David Kohl-USA TODAY Sports

Coming into today's game the Miami Redhawks had allowed 633 yards per game in two contests against Marshall and Kentucky. They held UC to 369 yards, thats 147 yards under the Bearcats average. How did they do it? By moving their linebackers off the line of scrimmage.

It seems counter intuitive that backing the linebackers off would improve the performance of the defense. But it does, particularly against an offense like Cincinnati's which is ostensibly a pro style attack with an emphasis on the run game. But that is not always the case.

Moving their linebackers off the line of scrimmage does a couple of things. 1) It made it harder for the Bearcats offensive linemen to bump up to the second level of the defense on their blocks. UC uses a ton of combo blocks were two linemen block one until the defensive linemen is secured. At which point one lineman peels off to the second level. Backing the linebackers off the LOS makes executing those techniques harder. Not only does the lineman have to go further, but he has to hunt the linebacker down and block him in space. Its a block that good a offensive linemen should make, but increasing the distance between the lineman and the point of contact ratchets up the difficulty level. Couple that with the stellar play of Austin Brown in the center of the redhawks defense and what you get is linebackers running free against the run.
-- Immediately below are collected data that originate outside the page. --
theorem pvStage3 (a : List (List Int)) (N : ℕ) (hN : 1 ≤ N) (st : List (List Int) × List (List Int))
    (hdp : pvRep N st.1 (fun p q => if p = 0 ∨ q = 0 then pvD a p q else 0))
    (hpc : pvRep N st.2 (fun p q => if p = 0 ∨ q = 0 then pvPc p q else 0)) (K : ℕ) (hK : K ≤ N - 1) :
    pvRep N (((PySem.List.pyRange 1 ((K : Int) + 1) 1).foldl (pvStep3 a (((N - 1 : ℕ) : Int) + 1)) st).1)
      (fun p q => if p ≤ K ∨ q = 0 then pvD a p q else 0) ∧
    pvRep N (((PySem.List.pyRange 1 ((K : Int) + 1) 1).foldl (pvStep3 a (((N - 1 : ℕ) : Int) + 1)) st).2)
      (fun p q => if p ≤ K ∨ q = 0 then pvPc p q else 0) := by
  refine pvFoldInv _ (fun k s =>
      pvRep N s.1 (fun p q => if p ≤ k ∨ q = 0 then pvD a p q else 0) ∧
      pvRep N s.2 (fun p q => if p ≤ k ∨ q = 0 then pvPc p q else 0))
      st K ?_ ?_ K le_rfl
  · constructor
    · refine pvRep_congr hdp ?_
      intro p q _ _
      have h' : (p = 0 ∨ q = 0) ↔ (p ≤ 0 ∨ q = 0) := by omega
      simp only [h']
    · refine pvRep_congr hpc ?_
      intro p q _ _
      have h' : (p = 0 ∨ q = 0) ↔ (p ≤ 0 ∨ q = 0) := by omega
      simp only [h']
  · rintro k ⟨sdp, spc⟩ hk ⟨h1, h2⟩
    have := pvStage3Inner a N k (by omega) (st := (sdp, spc)) h1 h2 (N - 1) le_rfl
    constructor
    · refine pvRep_congr this.1 ?_
      intro p q hp hq
      have h' : (p ≤ k ∨ q = 0 ∨ (p = k + 1 ∧ q ≤ N - 1)) ↔ (p ≤ k + 1 ∨ q = 0) := by omega
      simp only [h']
    · refine pvRep_congr this.2 ?_
      intro p q hp hq
      have h' : (p ≤ k ∨ q = 0 ∨ (p = k + 1 ∧ q ≤ N - 1)) ↔ (p ≤ k + 1 ∨ q = 0) := by omega
      simp only [h']

theorem pvRep_zeros (b : Int) (N : ℕ) (hb : b = ↑N) :
    pvRep N ((PySem.List.pyRange 0 b 1).map
      (fun _ => (PySem.List.pyRange 0 b 1).map (fun _ => (0 : Int)))) (fun _ _ => 0) := by
  subst hb
  have hlen : ((PySem.List.pyRange 0 (↑N) 1).map
      (fun _ => (PySem.List.pyRange 0 (↑N) 1).map (fun _ => (0 : Int)))).length = N := by
    simp [PySem.List.length_pyRange_one]
  refine ⟨hlen, ?_, ?_⟩
  · intro r hr
    rcases List.mem_map.mp hr with ⟨x, _, hx⟩
    rw [← hx]
    simp [PySem.List.length_pyRange_one]
  · intro p q hp hq
    rw [pvGet2_natCast]
    rw [List.getD_eq_getElem _ [] (by rw [hlen]; exact hp), List.getElem_map]
    rw [List.getD_eq_getElem _ 0 (by simp [PySem.List.length_pyRange_one]; omega), List.getElem_map]

theorem pvA_eval (n : Int) (a : List (List Int)) (N : ℕ) (hN : 1 ≤ N) (hn : n = (N : Int))
    (ha : ¬ a = []) (hh : ¬ a.headI = []) :
    sum_all_path2D n a = PySem.Int.mod (pvD a (N - 1) (N - 1)) 1000000007 := by
  have hn' : n = ((N - 1 : ℕ) : Int) + 1 := by omega
  have e0 : (0 : Int) = ((0 : ℕ) : Int) := rfl
  simp only [sum_all_path2D, if_neg ha, if_neg hh]
  rw [hn']
  have hz := pvRep_zeros (((N - 1 : ℕ) : Int) + 1) N (by omega)
  have hga : pvGet2 a 0 0 = pvG a 0 0 := pvGet2_grid a e0 e0
  have hdp1 := pvRep_set' hz e0 e0 (by omega) (by omega) (pvGet2 a 0 0)
  have hdp1' : pvRep N (pvSet2 ((PySem.List.pyRange 0 (((N - 1 : ℕ) : Int) + 1) 1).map
      (fun _ => (PySem.List.pyRange 0 (((N - 1 : ℕ) : Int) + 1) 1).map (fun _ => (0 : Int)))) 0 0 (pvGet2 a 0 0))
      (fun p q => if p = 0 ∧ q = 0 then pvG a 0 0 else 0) := by
    refine pvRep_congr hdp1 ?_
    intro p q _ _
    rw [hga]
  have h1 := pvStage1 a N hN (st := (_, _)) hdp1' hz (N - 1) le_rfl
  have h2dp := pvRep_congr (g := fun p q => if p = 0 then pvD a 0 q else 0) h1.1 (by
    intro p q hp hq
    beta_reduce
    by_cases h0 : p = 0
    · have : (p = 0 ∧ q ≤ N - 1) := by omega
      rw [if_pos this, if_pos h0]
    · have : ¬ (p = 0 ∧ q ≤ N - 1) := by omega
      rw [if_neg this, if_neg h0])
  have h2pc := pvRep_congr (g := fun p q => if p = 0 ∧ 1 ≤ q then (1:Int) else 0) h1.2 (by
    intro p q hp hq
    beta_reduce
    have h' : (p = 0 ∧ 1 ≤ q ∧ q ≤ N - 1) ↔ (p = 0 ∧ 1 ≤ q) := by omega
    simp only [h'])
  have h2 := pvStage2 a N hN (st := (_, _)) h2dp h2pc (N - 1) le_rfl
  have h3dp := pvRep_congr (g := fun p q => if p = 0 ∨ q = 0 then pvD a p q else 0) h2.1 (by
    intro p q hp hq
    beta_reduce
    by_cases h0 : p = 0
    · subst h0
      rw [if_pos rfl, if_pos (Or.inl rfl)]
    · by_cases hq0 : q = 0
      · subst hq0
        have : (0 : ℕ) = 0 ∧ p ≤ N - 1 := by omega
        rw [if_neg h0, if_pos this, if_pos (Or.inr rfl)]
      · have : ¬ ((q = 0 ∧ p ≤ N - 1)) := by omega
        rw [if_neg h0, if_neg this, if_neg (by omega : ¬ (p = 0 ∨ q = 0))])
  have h3pc := pvRep_congr (g := fun p q => if p = 0 ∨ q = 0 then pvPc p q else 0) h2.2 (by
    intro p q hp hq
    beta_reduce
    by_cases h0 : p = 0 ∧ 1 ≤ q
    · rw [if_pos h0, if_pos (Or.inl h0.1)]
      obtain ⟨h0a, h0b⟩ := h0; subst h0a
      cases q with
      | zero => omega
      | succ q' => simp [pvPc]
    · by_cases hq0 : q = 0
      · subst hq0
        by_cases hp0 : p = 0
        · subst hp0
          rw [if_neg h0, if_neg (by omega : ¬ ((0:ℕ) = 0 ∧ 1 ≤ (0:ℕ) ∧ (0:ℕ) ≤ N - 1)), if_pos (Or.inl rfl)]
          simp [pvPc]
        · rw [if_neg h0, if_pos (by omega : (0:ℕ) = 0 ∧ 1 ≤ p ∧ p ≤ N - 1), if_pos (Or.inr rfl)]
          cases p with
          | zero => omega
          | succ p' => simp [pvPc]
      · rw [if_neg h0, if_neg (by omega : ¬ (q = 0 ∧ 1 ≤ p ∧ p ≤ N - 1)),
          if_neg (by omega : ¬ (p = 0 ∨ q = 0))])
  have h3 := pvStage3 a N hN (st := (_, _)) h3dp h3pc (N - 1) le_rfl
  have eN1 : ((N - 1 : ℕ) : Int) + 1 - 1 = ((N - 1 : ℕ) : Int) := by ring
  refine congrArg (fun z => PySem.Int.mod z 1000000007) ?_
  exact (pvRep_get h3.1 eN1 eN1 (by omega) (by omega)).trans (if_pos (Or.inl le_rfl))

theorem pvPc_choose : ∀ i j : ℕ, ¬ (i = 0 ∧ j = 0) → pvPc i j = (((i + j).choose i : ℕ) : Int) := by
  intro i
  induction i with
  | zero =>
    intro j _
    cases j with
    | zero => omega
    | succ j' => simp [pvPc]
  | succ i' ihi =>
    intro j
    induction j with
    | zero => intro _; simp [pvPc]
    | succ j' ihj =>
      intro _
      rw [pvPc]
      rw [ihj (by omega), ihi (j' + 1) (by omega)]
      have : (i' + 1) + (j' + 1) = ((i' + 1) + j') + 1 := by omega
      rw [this]
      have : i' + (j' + 1) = (i' + 1) + j' := by omega
      rw [this]
      rw [Nat.choose_succ_succ ((i' + 1) + j') i']
      push_cast
      ring

theorem pvKey (i j p q : ℕ) (hp : p < i + 2) (hq : q < j + 2) :
    ((i+1-p)+(j+1-q)).choose (i+1-p)
      = (if q ≤ j then ((i+1-p)+(j-q)).choose (i+1-p) else 0)
      + (if p ≤ i then ((i-p)+(j+1-q)).choose (i-p) else 0)
      + (if p = i+1 ∧ q = j+1 then 1 else 0) := by
  by_cases hpc : p ≤ i
  · by_cases hqc : q ≤ j
    · rw [if_pos hqc, if_pos hpc, if_neg (by omega)]
      have e1 : i + 1 - p = (i - p) + 1 := by omega
      have e2 : j + 1 - q = (j - q) + 1 := by omega
      have e3 : j - q + 1 = (j + 1) - q := by omega
      rw [e1, e2]
      have r1 : (i - p + 1) + (j - q) = (i - p) + (j - q) + 1 := by omega
      have r2 : (i - p) + (j - q + 1) = (i - p) + (j - q) + 1 := by omega
      have e4 : (i - p + 1) + (j - q + 1) = ((i - p) + (j - q) + 1) + 1 := by omega
      rw [r1, r2, e4, Nat.choose_succ_succ ((i - p) + (j - q) + 1) (i - p)]
      ring
    · have hq1 : q = j + 1 := by omega
      subst hq1
      rw [if_neg (by omega), if_pos hpc, if_neg (by omega)]
      have e1 : j + 1 - (j + 1) = 0 := by omega
      rw [e1]
      simp
  · have hp1 : p = i + 1 := by omega
    subst hp1
    have e1 : i + 1 - (i + 1) = 0 := by omega
    rw [e1]
    by_cases hqc : q ≤ j
    · rw [if_pos hqc, if_neg (by omega), if_neg (by omega)]
      simp
    · have hq1 : q = j + 1 := by omega
      subst hq1
      rw [if_neg (by omega), if_neg (by omega), if_pos ⟨rfl, rfl⟩]
      simp

theorem pvSumIf_q (m n : ℕ) (g : ℕ → ℕ → Int) :
    (∑ p ∈ Finset.range m, ∑ q ∈ Finset.range (n + 2), if q ≤ n then g p q else 0)
      = ∑ p ∈ Finset.range m, ∑ q ∈ Finset.range (n + 1), g p q := by
  refine Finset.sum_congr rfl (fun p _ => ?_)
  rw [Finset.sum_range_succ, if_neg (by omega), add_zero]
  exact Finset.sum_congr rfl (fun q hq => if_pos (by rw [Finset.mem_range] at hq; omega))

theorem pvSumIf_p (m n : ℕ) (g : ℕ → ℕ → Int) :
    (∑ p ∈ Finset.range (m + 2), ∑ q ∈ Finset.range n, if p ≤ m then g p q else 0)
      = ∑ p ∈ Finset.range (m + 1), ∑ q ∈ Finset.range n, g p q := by
  rw [Finset.sum_range_succ, Finset.sum_eq_zero (fun q _ => if_neg (by omega)), add_zero]
  exact Finset.sum_congr rfl (fun p hp => Finset.sum_congr rfl
    (fun q _ => if_pos (by rw [Finset.mem_range] at hp; omega)))
-- pv_equiv track=rewrite | github.com/tomekniemczyk/robopong-app | backend/training.py | _filter_steps
-- ===== SOURCE A (Python) =====
-- def _filter_steps(steps: list, skip_warmup: bool, skip_cooldown: bool) -> tuple:
--     """Return (filtered_steps, skipped_indices, index_map) with warmup/cooldown removed.
--     index_map maps filtered index → original index so recordings/broadcasts use correct step numbers."""
--     if not steps or (not skip_warmup and not skip_cooldown):
--         return steps, set(), {i: i for i in range(len(steps))}
--     skipped = set()
--     if skip_warmup:
--         for i, s in enumerate(steps):
--             if s.get("exercise_id"):
--                 skipped.add(i)
--             else:
--                 break
--     if skip_cooldown:
--         for i in range(len(steps) - 1, -1, -1):
--             if steps[i].get("exercise_id"):
--                 skipped.add(i)
--             else:
--                 break
--     filtered = []
--     index_map = {}
--     for i, s in enumerate(steps):
--         if i not in skipped:
--             index_map[len(filtered)] = i
--             filtered.append(s)
--     return filtered, skipped, index_map
-- ===== SOURCE B (Python) =====
-- def _run(seq):
--     """Length of the leading run of steps with a truthy exercise_id."""
--     k = 0
--     for s in seq:
--         if s.get("exercise_id"):
--             k += 1
--         else:
--             break
--     return k
--
--
-- def _filter_steps(steps: list, skip_warmup: bool, skip_cooldown: bool) -> tuple:
--     """Boundary-based version: compute the two cut points and slice once."""
--     n = len(steps)
--     lo = _run(steps) if skip_warmup else 0
--     hi = n - (_run(reversed(steps)) if skip_cooldown else 0)
--     filtered = steps[lo:hi]
--     skipped = set(range(lo)) | set(range(n - 1, hi - 1, -1))
--     index_map = {j: lo + j for j in range(len(filtered))}
--     return filtered, skipped, index_map
-- ===== Notes on version B (the rewrite author's own statement) =====
-- stated objective: alternative
-- what changed: B replaces A's three scans (two break-loops building a skipped set plus a final per-index membership-test rebuild loop) by computing two integer cut points (leading/trailing truthy-run lengths) and producing the result with one slice, two ranges and a direct index map - no membership tests at all.
import Mathlib
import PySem

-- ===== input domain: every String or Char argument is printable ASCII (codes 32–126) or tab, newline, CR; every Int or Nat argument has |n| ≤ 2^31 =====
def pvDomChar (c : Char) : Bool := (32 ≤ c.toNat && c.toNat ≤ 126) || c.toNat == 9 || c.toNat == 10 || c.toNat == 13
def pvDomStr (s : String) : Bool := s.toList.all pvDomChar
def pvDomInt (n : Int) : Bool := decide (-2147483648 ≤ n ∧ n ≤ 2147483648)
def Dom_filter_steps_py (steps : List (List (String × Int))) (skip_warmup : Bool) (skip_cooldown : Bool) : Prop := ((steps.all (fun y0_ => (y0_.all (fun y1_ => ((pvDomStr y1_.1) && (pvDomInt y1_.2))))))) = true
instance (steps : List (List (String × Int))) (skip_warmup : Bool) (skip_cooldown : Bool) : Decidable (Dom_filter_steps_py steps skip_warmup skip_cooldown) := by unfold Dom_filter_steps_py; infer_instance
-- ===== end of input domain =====

-- B recomputes _filter_steps from two integer cut points (leading/trailing truthy-run lengths)
-- and one slice instead of A's skipped-set membership filtering; same O(n) cost, alternative algorithm.

-- ===== PORT A =====
-- Shared with port B (both Pythons test s.get("exercise_id") for truthiness; values are Int, truthy ⟺ ≠ 0)
def pvTruthy (s : List (String × Int)) : Bool :=
  match (PySem.Dict.mk s).get? "exercise_id" with
  | some v => v != 0
  | none => false

-- 'if skip_warmup: for i, s in enumerate(steps): …'
def pvWarmLoop (l : List (List (String × Int))) (i : Int) (sk : PySem.Set Int) : PySem.Set Int :=
  match l with
  | [] => sk
  | s :: rest => if pvTruthy s then pvWarmLoop rest (i + 1) (PySem.Set.add sk i) else sk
2) Miami took Dayonne Nunley, by far the best defensive player on the RedHawks team, and made him their play-maker in chief. He is, by definition, a corner back. But he played most of today in the middle of the field about 8 yards off the line of scrimmage, in the middle of the field, beneath the two deep safeties. He essentially played as a robber the entire game, snuffing out routes in the middle of the field and playing downhill in run support. He would up with 10 tackles on the day,  but his impact was even larger than that.

Cincinnati played badly on offense. The offensive line looked disjointed, the backs struggled to run through contact and Brendon Kay looked shaky. But Miami came to play with a great gameplan and they executed it to perfection on defense. Not so much on offense, but that defense looked better than they have in a couple of years.